++++ Material for this exercise ++++

-- pv_equiv track=rewrite | github.com/gwon477/TIL | 유형별 문제 풀이/구현/[PCCP 모의고사 #1] 1번 - 외톨이 알파벳.py | solution
-- ===== SOURCE A (Python) =====
-- from collections import defaultdict
--
-- def solution(input_string):
--     answer = ''
--     a = set()
--     graph = defaultdict(list)
--     before = input_string[0]
--     graph[before].append(1)
--     N = len(input_string)
--
--     for i in range(1,N):
--         if input_string[i] == before:
--             graph[input_string[i]].append(1)
--         else:
--             if input_string[i] not in graph:
--                 graph[input_string[i]].append(1)
--             else:
--                 a.add(input_string[i])
--         before = input_string[i]
--
--     if not a:
--         return 'N'
--
--     sorted_answer = sorted(a)
--     for _ in sorted_answer:
--         answer += _
--
--     return answer
-- ===== SOURCE B (Python) =====
-- from collections import Counter
--
-- def solution(input_string):
--     # compress the string into runs: first char + every char differing from its predecessor
--     heads = [input_string[0]] + [c for p, c in zip(input_string, input_string[1:]) if c != p]
--     counts = Counter(heads)
--     lonely = sorted(c for c in counts if counts[c] >= 2)
--     return ''.join(lonely) if lonely else 'N'
-- ===== Notes on version B (the rewrite author's own statement) =====
-- stated objective: idiomatic
-- what changed: Replaces the before-char state machine with a defaultdict-of-lists and a set by a direct run-compression (zip with the shifted string) followed by a Counter of run heads, collecting letters whose run count is at least 2.
import Mathlib
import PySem

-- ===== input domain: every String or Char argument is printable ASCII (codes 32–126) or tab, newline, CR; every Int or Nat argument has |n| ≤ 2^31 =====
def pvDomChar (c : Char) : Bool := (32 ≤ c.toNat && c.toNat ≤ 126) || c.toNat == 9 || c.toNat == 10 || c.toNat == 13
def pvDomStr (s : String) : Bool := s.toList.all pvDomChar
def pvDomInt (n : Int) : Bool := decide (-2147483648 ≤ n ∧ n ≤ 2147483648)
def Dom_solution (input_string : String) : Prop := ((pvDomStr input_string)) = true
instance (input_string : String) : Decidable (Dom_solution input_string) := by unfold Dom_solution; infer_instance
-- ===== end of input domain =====

-- B replaces A's before-char/defaultdict/set state machine by run-compression + a Counter of run heads (idiomatic, same cost).

-- ===== PORT A =====
-- one loop iteration of A: state (graph, a, before), incoming char c
def stepA (st : PySem.Dict Char (List Int) × PySem.Set Char × Char) (c : Char) :
    PySem.Dict Char (List Int) × PySem.Set Char × Char :=
  if c == st.2.2 then (st.1.modify c [] (· ++ [1]), st.2.1, c)
  else if st.1.contains c = false then (st.1.modify c [] (· ++ [1]), st.2.1, c)
  else (st.1, PySem.Set.add st.2.1 c, c)

def solution (input_string : String) : String :=
  let cs := input_string.toList
  match PySem.List.pyGet? cs 0 with
  | none => ""  -- IndexError on empty input; excluded by Pre_solution
  | some b0 =>
    let graph0 : PySem.Dict Char (List Int) := PySem.Dict.empty.modify b0 [] (· ++ [1])
    let N : Int := PySem.Str.len input_string
    let st := (PySem.List.pyRange 1 N 1).foldl
      (fun st j => stepA st (PySem.List.pyGetD cs j ' ')) (graph0, PySem.Set.empty, b0)
    if st.2.1 = [] then "N"
    else String.mk ((PySem.List.sorted st.2.1 (fun x => x) false).foldl (fun acc c => acc ++ [c]) [])

-- ===== PORT B =====
def solution_alt (input_string : String) : String :=
  let cs := input_string.toList
  match PySem.List.pyGet? cs 0 with
  | none => ""  -- IndexError on empty input; excluded by Pre_solution
  | some c0 =>
    let heads := c0 :: ((cs.zip (PySem.List.slice cs (some 1) none)).filter (fun pc => pc.2 != pc.1)).map (·.2)
    let counts := PySem.Dict.counter heads
    let lonely := PySem.List.sorted (counts.keys.filter (fun c => (2 : Int) ≤ counts.getD c 0)) (fun x => x) false
    if lonely = [] then "N"
    else String.mk (PySem.Chars.join [] (lonely.map (fun c => [c])))

-- ===== PRECONDITION & SPEC =====
-- Pre_ excludes only the empty string, on which A (and B) raise IndexError at input_string[0].
def Pre_solution (input_string : String) : Prop := input_string ≠ ""
instance (input_string : String) : Decidable (Pre_solution input_string) := by unfold Pre_solution; infer_instance
def pvWitness_solution : String := "aba"

def Spec_solution (input_string : String) (out : String) : Prop := out = solution_alt input_string
instance (input_string : String) (out : String) : Decidable (Spec_solution input_string out) := by unfold Spec_solution; infer_instance

-- ===== CLAIM (what is proved, stated in full; the proofs are below) =====
def Claim_equal_solution : Prop := ∀ (input_string : String), Dom_solution input_string → Pre_solution input_string → Spec_solution input_string (solution input_string)

-- ===== LEMMAS AND PROOFS =====

-- the run heads after a run of b: first chars of maximal runs in l, given previous char b
def headsAfter (b : Char) : List Char → List Char
  | [] => []
  | x :: xs => if x = b then headsAfter b xs else x :: headsAfter x xs

theorem zip_filter_eq_headsAfter (l : List Char) (b : Char) :
    (((b :: l).zip l).filter (fun pc => pc.2 != pc.1)).map (·.2) = headsAfter b l := by
  induction l generalizing b with
  | nil => simp [headsAfter]
  | cons x xs ih =>
    simp only [List.zip_cons_cons, List.filter_cons, headsAfter]
    by_cases hx : x = b
    · simp [hx, ih]
    · simp [hx, bne_iff_ne, ih]

theorem foldl_stepA_mem (l : List Char) : ∀ (g : PySem.Dict Char (List Int))
    (a : PySem.Set Char) (b c : Char), g.contains b = true →
    (c ∈ (l.foldl stepA (g, a, b)).2.1 ↔
      c ∈ a ∨ (g.contains c = true ∧ c ∈ headsAfter b l) ∨ 2 ≤ (headsAfter b l).count c) := by
  induction l with
  | nil => intro g a b c hb; simp [headsAfter]
  | cons x xs ih =>
    intro g a b c hb
    rw [List.foldl_cons]
    by_cases hxb : x = b
    · subst hxb
      have h1 : stepA (g, a, x) x = (g.modify x [] (· ++ [1]), a, x) := by simp [stepA]
      rw [h1, headsAfter, if_pos rfl,
        ih _ _ _ c (by simp [PySem.Dict.contains_modify]),
        PySem.Dict.contains_modify g x c]
      by_cases hcx : c = x
      · subst hcx; simp [hb]
      · simp [hcx]
    · have hbeq : (x == b) = false := by simp [hxb]
      rw [headsAfter, if_neg hxb]
      by_cases hg : g.contains x = false
      · have h1 : stepA (g, a, b) x = (g.modify x [] (· ++ [1]), a, x) := by
          simp [stepA, hbeq, hg]
        rw [h1, ih _ _ _ c (by simp [PySem.Dict.contains_modify]),
          PySem.Dict.contains_modify g x c, List.count_cons]
        by_cases hcx : c = x
        · subst hcx
          have hmc : 0 < (headsAfter c xs).count c ↔ c ∈ headsAfter c xs :=
            List.count_pos_iff
          simp only [beq_self_eq_true, Bool.true_or, true_and, hg, List.mem_cons,
            eq_self_iff_true, if_true, Bool.false_eq_true, false_and, false_or]
          constructor
          · rintro (h | h | h)
            · exact Or.inl h
            · right; have := hmc.mpr h; omega
            · right; omega
          · rintro (h | h)
            · exact Or.inl h
            · by_cases hm : c ∈ headsAfter c xs
              · exact Or.inr (Or.inl hm)
              · right; have : (headsAfter c xs).count c = 0 := by
                  rwa [List.count_eq_zero]
                omega
        · have hxc : ¬x = c := fun h => hcx h.symm
          have hne : (c == x) = false := by simp [hcx]
          simp [hne, hcx, hxc]
      · have hgt : g.contains x = true := by simpa using hg
        have h1 : stepA (g, a, b) x = (g, PySem.Set.add a x, x) := by
          simp [stepA, hbeq, hgt]
        rw [h1, ih _ _ _ c hgt, List.count_cons]
        by_cases hcx : c = x
        · subst hcx
          simp [PySem.Set.mem_add, hgt]
        · have hxc : ¬x = c := fun h => hcx h.symm
          simp [PySem.Set.mem_add, hcx, hxc]

theorem foldl_stepA_nodup (l : List Char) (g : PySem.Dict Char (List Int))
    (a : PySem.Set Char) (b : Char) (ha : a.Nodup) :
    (l.foldl stepA (g, a, b)).2.1.Nodup := by
  induction l generalizing g a b with
  | nil => exact ha
  | cons x xs ih =>
    simp only [List.foldl_cons, stepA]
    split_ifs <;> exact ih _ _ _ (by first | exact ha | exact PySem.Set.nodup_add _ _ ha)

theorem foldl_append_singleton (l acc : List Char) :
    l.foldl (fun acc c => acc ++ [c]) acc = acc ++ l := by
  induction l generalizing acc with
  | nil => simp
  | cons x xs ih => simp [ih]

theorem solution_eq_alt (input_string : String) (h : input_string ≠ "") :
    solution input_string = solution_alt input_string := by
  obtain ⟨c0, rest, hcs⟩ : ∃ c0 rest, input_string.toList = c0 :: rest := by
    cases hx : input_string.toList with
    | nil => exact absurd (String.toList_inj.mp (by simp [hx])) h
    | cons y ys => exact ⟨y, ys, rfl⟩
  unfold solution solution_alt
  simp only [hcs, PySem.List.pyGet?_zero_cons]
  -- A's range loop over indices 1..N is the fold of stepA over rest
  have hlen : PySem.Str.len input_string = ((c0 :: rest).length : Int) := by
    simp [hcs]
  rw [hlen, PySem.List.foldl_pyRange_pyGetD' (c0 :: rest) ' ' stepA _ (by norm_num : (0:Int) ≤ 1)]
  simp only [Int.toNat_one, List.drop_one, List.tail_cons]
  -- B's zip/filter comprehension computes the run heads
  rw [PySem.List.slice_from _ (by norm_num : (0:Int) ≤ 1)]
  simp only [Int.toNat_one, List.drop_one, List.tail_cons]
  rw [zip_filter_eq_headsAfter rest c0]
  set t := headsAfter c0 rest with ht
  set g0 : PySem.Dict Char (List Int) := PySem.Dict.empty.modify c0 [] (· ++ [1]) with hg0
  set aF := (rest.foldl stepA (g0, PySem.Set.empty, c0)).2.1 with haF
  set lonelySrc := (PySem.Dict.counter (c0 :: t)).keys.filter
      (fun c => (2 : Int) ≤ (PySem.Dict.counter (c0 :: t)).getD c 0) with hlonely
  have hg0b : g0.contains c0 = true := by
    simp [hg0, PySem.Dict.contains_modify]
  have hg0c : ∀ c, g0.contains c = (c == c0) := by
    intro c; simp [hg0, PySem.Dict.contains_modify, PySem.Dict.contains_empty]
  -- same membership on both sides
  have hmem : ∀ c, c ∈ aF ↔ c ∈ lonelySrc := by
    intro c
    have hkc : c ∈ (PySem.Dict.counter (c0 :: t)).keys ↔ c ∈ (c0 :: t) := by
      rw [PySem.Dict.keys_counter]; exact PySem.Set.mem_ofList (c0 :: t) c
    have hcount : (PySem.Dict.counter (c0 :: t)).getD c 0 = ((List.count c (c0 :: t) : Nat) : Int) :=
      PySem.Dict.getD_counter (c0 :: t) c
    have hmc : 0 < t.count c ↔ c ∈ t := @List.count_pos_iff Char _ _ c t
    have hA : c ∈ aF ↔ ((c = c0 ∧ c ∈ t) ∨ 2 ≤ t.count c) := by
      rw [haF, foldl_stepA_mem rest g0 PySem.Set.empty c0 c hg0b, hg0c c, ← ht]
      simp [beq_iff_eq]
    have hB : c ∈ lonelySrc ↔ 2 ≤ (c0 :: t).count c := by
      rw [hlonely, List.mem_filter]
      constructor
      · rintro ⟨h1, h2⟩
        simp only [hcount, decide_eq_true_eq] at h2
        exact_mod_cast h2
      · intro h2
        refine ⟨hkc.mpr (List.count_pos_iff.mp (by omega)), ?_⟩
        simp only [hcount, decide_eq_true_eq]
        exact_mod_cast h2
    have hcc : (c0 :: t).count c = t.count c + (if c0 = c then 1 else 0) := by
      simp [List.count_cons]
    rw [hA, hB, hcc]
    by_cases hc : c0 = c
    · rw [if_pos hc]
      subst hc
      constructor
      · rintro (⟨-, hm⟩ | h2)
        · have := hmc.mpr hm; omega
        · omega
      · intro hcnt
        by_cases hm : c0 ∈ t
        · exact Or.inl ⟨rfl, hm⟩
        · have h0 : t.count c0 = 0 := List.count_eq_zero.mpr hm
          right; omega
    · rw [if_neg hc]
      constructor
      · rintro (⟨he, -⟩ | h2)
        · exact absurd he.symm hc
        · omega
      · intro hcnt; right; omega
  -- both are nodup, hence a permutation
  have hnodupA : aF.Nodup := foldl_stepA_nodup rest g0 PySem.Set.empty c0 List.nodup_nil
  have hnodupB : lonelySrc.Nodup := by
    rw [hlonely]
    refine List.Nodup.filter _ ?_
    rw [PySem.Dict.keys_counter]; exact PySem.Set.nodup_ofList _
  have hperm : aF.Perm lonelySrc :=
    (List.perm_ext_iff_of_nodup hnodupA hnodupB).mpr hmem
  have hsorted : PySem.List.sorted aF (fun x => x) false
      = PySem.List.sorted lonelySrc (fun x => x) false :=
    PySem.List.sorted_eq_sorted_of_perm _ _ _ (fun _ _ h => h) hperm
  by_cases hnil : aF = []
  · have h2 : lonelySrc = [] := ((hnil ▸ hperm).symm).eq_nil
    rw [if_pos hnil, if_pos ((PySem.List.sorted_eq_nil_iff _ _ _).mpr h2)]
  · have h2 : lonelySrc ≠ [] := fun h => hnil ((h ▸ hperm).eq_nil)
    rw [if_neg hnil, if_neg (fun h => h2 ((PySem.List.sorted_eq_nil_iff _ _ _).mp h)),
      foldl_append_singleton, List.nil_append, hsorted, PySem.Chars.join_nil_singletons]

-- ===== VERDICT (by name: the statement is the Claim_ definition above) =====
theorem solution_spec : Claim_equal_solution := by
  intro s _ hpre
  unfold Spec_solution
  exact solution_eq_alt s hpre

++++

Those lines of the records that contain the string "return" should be identified and copied.

* _Answer below_
--         return 'N'
--     return answer
--     return ''.join(lonely) if lonely else 'N'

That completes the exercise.